Gorli ha indicati sei attenzioni per “riportare fiducia alle relazioni sociali”. Innanzitutto “le persone collaborano se pensate come soggetti e non come individui”; poi bisogna “concentrare lo sguardo sulla followership e non sulla leadership”; è necessario inoltre “valorizzare il capitale sociale, curando quell’insieme di relazioni e reti che creano collante” sapendo “aprirsi all’esterno per non chiudere il gruppo in rifugi autocelebrativi” al cui interno si genererebbero “dinamiche competitive”.
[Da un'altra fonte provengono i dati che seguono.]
-- pv_equiv track=rewrite | github.com/WilliamPerezBeltran/studying_python | ejerciciso_daniel/05_serie.py | way_one_serie
-- ===== SOURCE A (Python) =====
-- def way_one_serie(n):
-- 	impar = 1
-- 	new_array = []
--
-- 	for x in range(n):
-- 		for y in range(2**x):
-- 			new_array.append(impar)
-- 		impar+=2
-- 	return new_array
-- ===== SOURCE B (Python) =====
-- def way_one_serie(n):
--     # Closed-form: element at index i is 2*((i+1).bit_length()-1)+1; no nested loops or counters.
--     if n <= 0:
--         return []
--     return [2 * ((i + 1).bit_length() - 1) + 1 for i in range(2 ** n - 1)]
-- ===== Notes on version B (the rewrite author's own statement) =====
-- stated objective: alternative
-- what changed: Replaced A's nested accumulate-and-repeat loops (counter impar, inner 2**x-append loop) by a single pass over range(2**n-1) computing each element in closed form from its index via bit_length.
import Mathlib
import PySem

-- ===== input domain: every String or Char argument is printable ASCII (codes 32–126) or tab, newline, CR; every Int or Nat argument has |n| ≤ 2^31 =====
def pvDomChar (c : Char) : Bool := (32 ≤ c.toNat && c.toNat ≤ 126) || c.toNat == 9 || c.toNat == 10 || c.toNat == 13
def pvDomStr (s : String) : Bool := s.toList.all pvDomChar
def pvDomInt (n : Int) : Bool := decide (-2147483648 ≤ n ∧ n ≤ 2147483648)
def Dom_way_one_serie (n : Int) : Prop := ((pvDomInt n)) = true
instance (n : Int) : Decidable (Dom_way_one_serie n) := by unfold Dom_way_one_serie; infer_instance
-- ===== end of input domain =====

-- B replaces A's nested accumulate-and-repeat loops by a closed form per index (alternative, same cost).

-- ===== PORT A =====
-- for x in range(n): for y in range(2**x): append impar; impar += 2
def way_one_serie (n : Int) : List Int :=
  ((PySem.List.pyRange 0 n 1).foldl
    (fun (s : Int × List Int) x =>
      (s.1 + 2,
       (PySem.List.pyRange 0 ((2 : Int) ^ x.toNat) 1).foldl (fun a _y => a ++ [s.1]) s.2))
    (1, [])).2

-- ===== PORT B =====
-- int.bit_length of a nonnegative Python int (only applied to positive values here)
def pyBitLength (m : Int) : Int := if m ≤ 0 then 0 else (Nat.log2 m.toNat : Int) + 1

def way_one_serie_alt (n : Int) : List Int :=
  if n ≤ 0 then []
  else (PySem.List.pyRange 0 ((2 : Int) ^ n.toNat - 1) 1).map
        (fun i => 2 * (pyBitLength (i + 1) - 1) + 1)

-- ===== PRECONDITION & SPEC =====
def Spec_way_one_serie (n : Int) (out : List Int) : Prop := out = way_one_serie_alt n
instance (n : Int) (out : List Int) : Decidable (Spec_way_one_serie n out) := by unfold Spec_way_one_serie; infer_instance

-- ===== CLAIM (what is proved, stated in full; the proofs are below) =====
def Claim_equal_way_one_serie : Prop := ∀ (n : Int), Dom_way_one_serie n → Spec_way_one_serie n (way_one_serie n)

-- ===== LEMMAS AND PROOFS =====

/-- The intended result: block x (0 ≤ x < k) holds 2^x copies of 2x+1. -/
def serSpec : Nat → List Int
  | 0 => []
  | k + 1 => serSpec k ++ List.replicate (2 ^ k) (2 * (k : Int) + 1)

-- A's inner loop appends m copies of c.
theorem inner_loop_eq (m : Nat) (c : Int) (arr : List Int) :
    (PySem.List.pyRange 0 (m : Int) 1).foldl (fun a (_y : Int) => a ++ [c]) arr
      = arr ++ List.replicate m c := by
  induction m generalizing arr with
  | zero => simp
  | succ m ih =>
      have h : ((m + 1 : Nat) : Int) = (m : Int) + 1 := by push_cast; ring
      rw [h, PySem.List.pyRange_one_succ_right (by positivity), List.foldl_append, ih]
      simp [List.replicate_succ']

-- A's outer loop computes serSpec.
theorem outer_loop_eq (k : Nat) :
    (PySem.List.pyRange 0 (k : Int) 1).foldl
      (fun (s : Int × List Int) x =>
        (s.1 + 2,
         (PySem.List.pyRange 0 ((2 : Int) ^ x.toNat) 1).foldl (fun a _y => a ++ [s.1]) s.2))
      (1, []) = (2 * (k : Int) + 1, serSpec k) := by
  induction k with
  | zero => simp [serSpec]
  | succ k ih =>
      have h : ((k + 1 : Nat) : Int) = (k : Int) + 1 := by push_cast; ring
      rw [h, PySem.List.pyRange_one_succ_right (by positivity), List.foldl_append, ih]
      simp only [List.foldl_cons, List.foldl_nil]
      rw [show ((2 : Int) ^ ((k : Int)).toNat) = (((2 ^ k : Nat) : Int)) by
            rw [Int.toNat_natCast]; push_cast; ring_nf]
      rw [inner_loop_eq]
      simp only [Prod.mk.injEq]
      exact ⟨by ring, by simp [serSpec]⟩

theorem a_eq_spec (n : Int) : way_one_serie n = serSpec n.toNat := by
  unfold way_one_serie
  by_cases hn : n ≤ 0
  · rw [PySem.List.pyRange_one_eq_nil hn, Int.toNat_of_nonpos hn]
    rfl
  · rw [not_le] at hn
    obtain ⟨m, rfl⟩ := Int.eq_ofNat_of_zero_le hn.le
    rw [outer_loop_eq]
    simp

theorem log2_between (k m : Nat) (hl : 2 ^ k ≤ m) (hh : m < 2 ^ (k + 1)) :
    Nat.log2 m = k := by
  rw [Nat.log2_eq_log_two]
  exact Nat.log_eq_of_pow_le_of_lt_pow hl hh

-- B's map over a full range equals serSpec.
theorem b_map_eq_spec (k : Nat) :
    (PySem.List.pyRange 0 ((2 : Int) ^ k - 1) 1).map
      (fun i => 2 * (pyBitLength (i + 1) - 1) + 1) = serSpec k := by
  induction k with
  | zero => simp [serSpec]
  | succ k ih =>
      have h1 : (0 : Int) ≤ (2 : Int) ^ k - 1 := by
        have : (1:Int) ≤ 2 ^ k := one_le_pow₀ (by norm_num)
        omega
      have h2 : (2 : Int) ^ k - 1 ≤ (2 : Int) ^ (k + 1) - 1 := by
        have : (2:Int) ^ k ≤ 2 ^ (k+1) := pow_le_pow_right₀ (by norm_num) (Nat.le_succ k)
        omega
      rw [PySem.List.pyRange_one_append 0 ((2 : Int) ^ k - 1) ((2 : Int) ^ (k + 1) - 1) h1 h2,
        List.map_append, ih, serSpec]
      congr 1
      rw [List.eq_replicate_iff]
      constructor
      · rw [List.length_map, PySem.List.length_pyRange_one]
        rw [show ((2 : Int) ^ (k + 1) - 1) - ((2 : Int) ^ k - 1) = ((2 ^ k : Nat) : Int) by
              push_cast; rw [pow_succ]; ring]
        exact Int.toNat_natCast _
      · intro b hb
        simp only [List.mem_map] at hb
        obtain ⟨i, hi, rfl⟩ := hb
        rw [PySem.List.mem_pyRange_one] at hi
        have hip : (0 : Int) ≤ i + 1 := by linarith [hi.1, h1]
        obtain ⟨m, hm⟩ := Int.eq_ofNat_of_zero_le hip
        have hlow : 2 ^ k ≤ m := by
          have : ((2 : Int) ^ k) ≤ (m : Int) := by rw [← hm]; linarith [hi.1]
          exact_mod_cast this
        have hhigh : m < 2 ^ (k + 1) := by
          have : ((m : Int)) < (2 : Int) ^ (k + 1) := by rw [← hm]; linarith [hi.2]
          exact_mod_cast this
        rw [hm]
        unfold pyBitLength
        have hm1 : 1 ≤ m := le_trans Nat.one_le_two_pow hlow
        rw [if_neg (by omega)]
        rw [Int.toNat_natCast, log2_between k m hlow hhigh]
        ring

theorem b_eq_spec (n : Int) : way_one_serie_alt n = serSpec n.toNat := by
  unfold way_one_serie_alt
  split_ifs with h
  · rw [Int.toNat_of_nonpos h]; rfl
  · exact b_map_eq_spec n.toNat

-- ===== VERDICT (by name: the statement is the Claim_ definition above) =====
theorem way_one_serie_spec : Claim_equal_way_one_serie := by
  intro n _
  unfold Spec_way_one_serie
  rw [a_eq_spec, b_eq_spec]
-- ===== VERDICT (by name: the statement is the Claim_ definition above) =====
theorem split_columns_with_blanks_spec : Claim_equal_split_columns_with_blanks := by
  intro t m _ hpre
  unfold Spec_split_columns_with_blanks split_columns_with_blanks split_columns_with_blanks_alt
  by_cases ht : t.isEmpty
  · rw [if_pos ht, if_pos ht]
  · rw [if_neg ht, if_neg ht]
    rcases hpre with h0 | ⟨hlen, hrect0, hmax0⟩
    · exact absurd (by rw [h0]; rfl) ht
    · have htot : (1:Int) ≤ ((t.headD []).length : Int) := by omega
      have hrect : ∀ row ∈ t, ((t.headD []).length : Int) ≤ (row.length : Int) := by
        intro row hr
        exact_mod_cast hrect0 row hr
      have hmax : 2 ≤ m ∨ ∀ j : Int, 1 ≤ j → j < ((t.headD []).length : Int) →
          pvIsBlankColumn (pvColA t j) = true := by
        rcases hmax0 with h | h
        · exact Or.inl h
        · right
          intro j hj1 hj2
          unfold pvIsBlankColumn pvColA
          simp only [List.all_map, List.all_eq_true, Function.comp_apply]
          intro row hr
          have hcell := h j (by rw [PySem.List.mem_pyRange_one]; exact ⟨hj1, hj2⟩) row hr
          simp [pvStripBlank, hcell]
      have hmain := pv_main t m ((t.headD []).length : Int)
          (t.map (fun row => PySem.List.pyGetD row 0 "")) rfl hrect hmax
          (((t.headD []).length : Int) - 1).toNat 1 1 [] le_rfl le_rfl htot rfl
          (fun j hj1 hj2 => absurd hj1 (by omega)) (Or.inr rfl)
      rw [PySem.List.pyRange_one_eq_nil le_rfl, List.map_nil] at hmain
      have hfuel : (((t.headD []).length : Int) - 1).toNat + 1
          = ((t.headD []).length : Int).toNat := by omega
      rw [hfuel] at hmain
      exact hmain.symm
“Quanto facciamo attenzione al capitale che lega rispetto a quello che fa ponte?”, ha domandato Gorli. Un altro punto essenziale è “prestare attenzione alla narrazione di situazioni e processi, sapendo che nel mondo di oggi la narrazione è decisiva sia per aprire scenari di diffidenza sia per quelli di curiosità e fiducia”; per questo non basta “raccontare le buone pratiche” ma va pensato “come raccontarle”, “nella consapevolezza di portare valori controcorrente”.
Fondamentale “nei processi collaborazione” e “scambiare più informazione e conoscenza, rafforzare la coesione nell’agire ‘tra’ e ‘inter’ portando l’ascolto porta a porta, attraversando i confini, stando sul confine, alimentando i dialoghi intergenerazionali, immaginando nuove identità in dialogo, valorizzando l’autenticità e la vulnerabilità”.
Infine, serve “intraprendere e sviluppare processi di riflessività critica” che “aiutino a mettere in discussione i propri assunti e le proprie rappresentazioni, capovolgendo – se possibile – gli immaginari e tornando ad un nuovo pensabile e desiderabile”.
“Proviamo a restare nell’umiltà – l’esortazione conclusiva – nella domanda aperta, nella curiosità del periodo ipotetico: ‘E se non fosse come ho sempre guardato…?’, ‘E se avessi ragione tu…?’, ‘E se immaginassi qualcosa d’altro…?’”.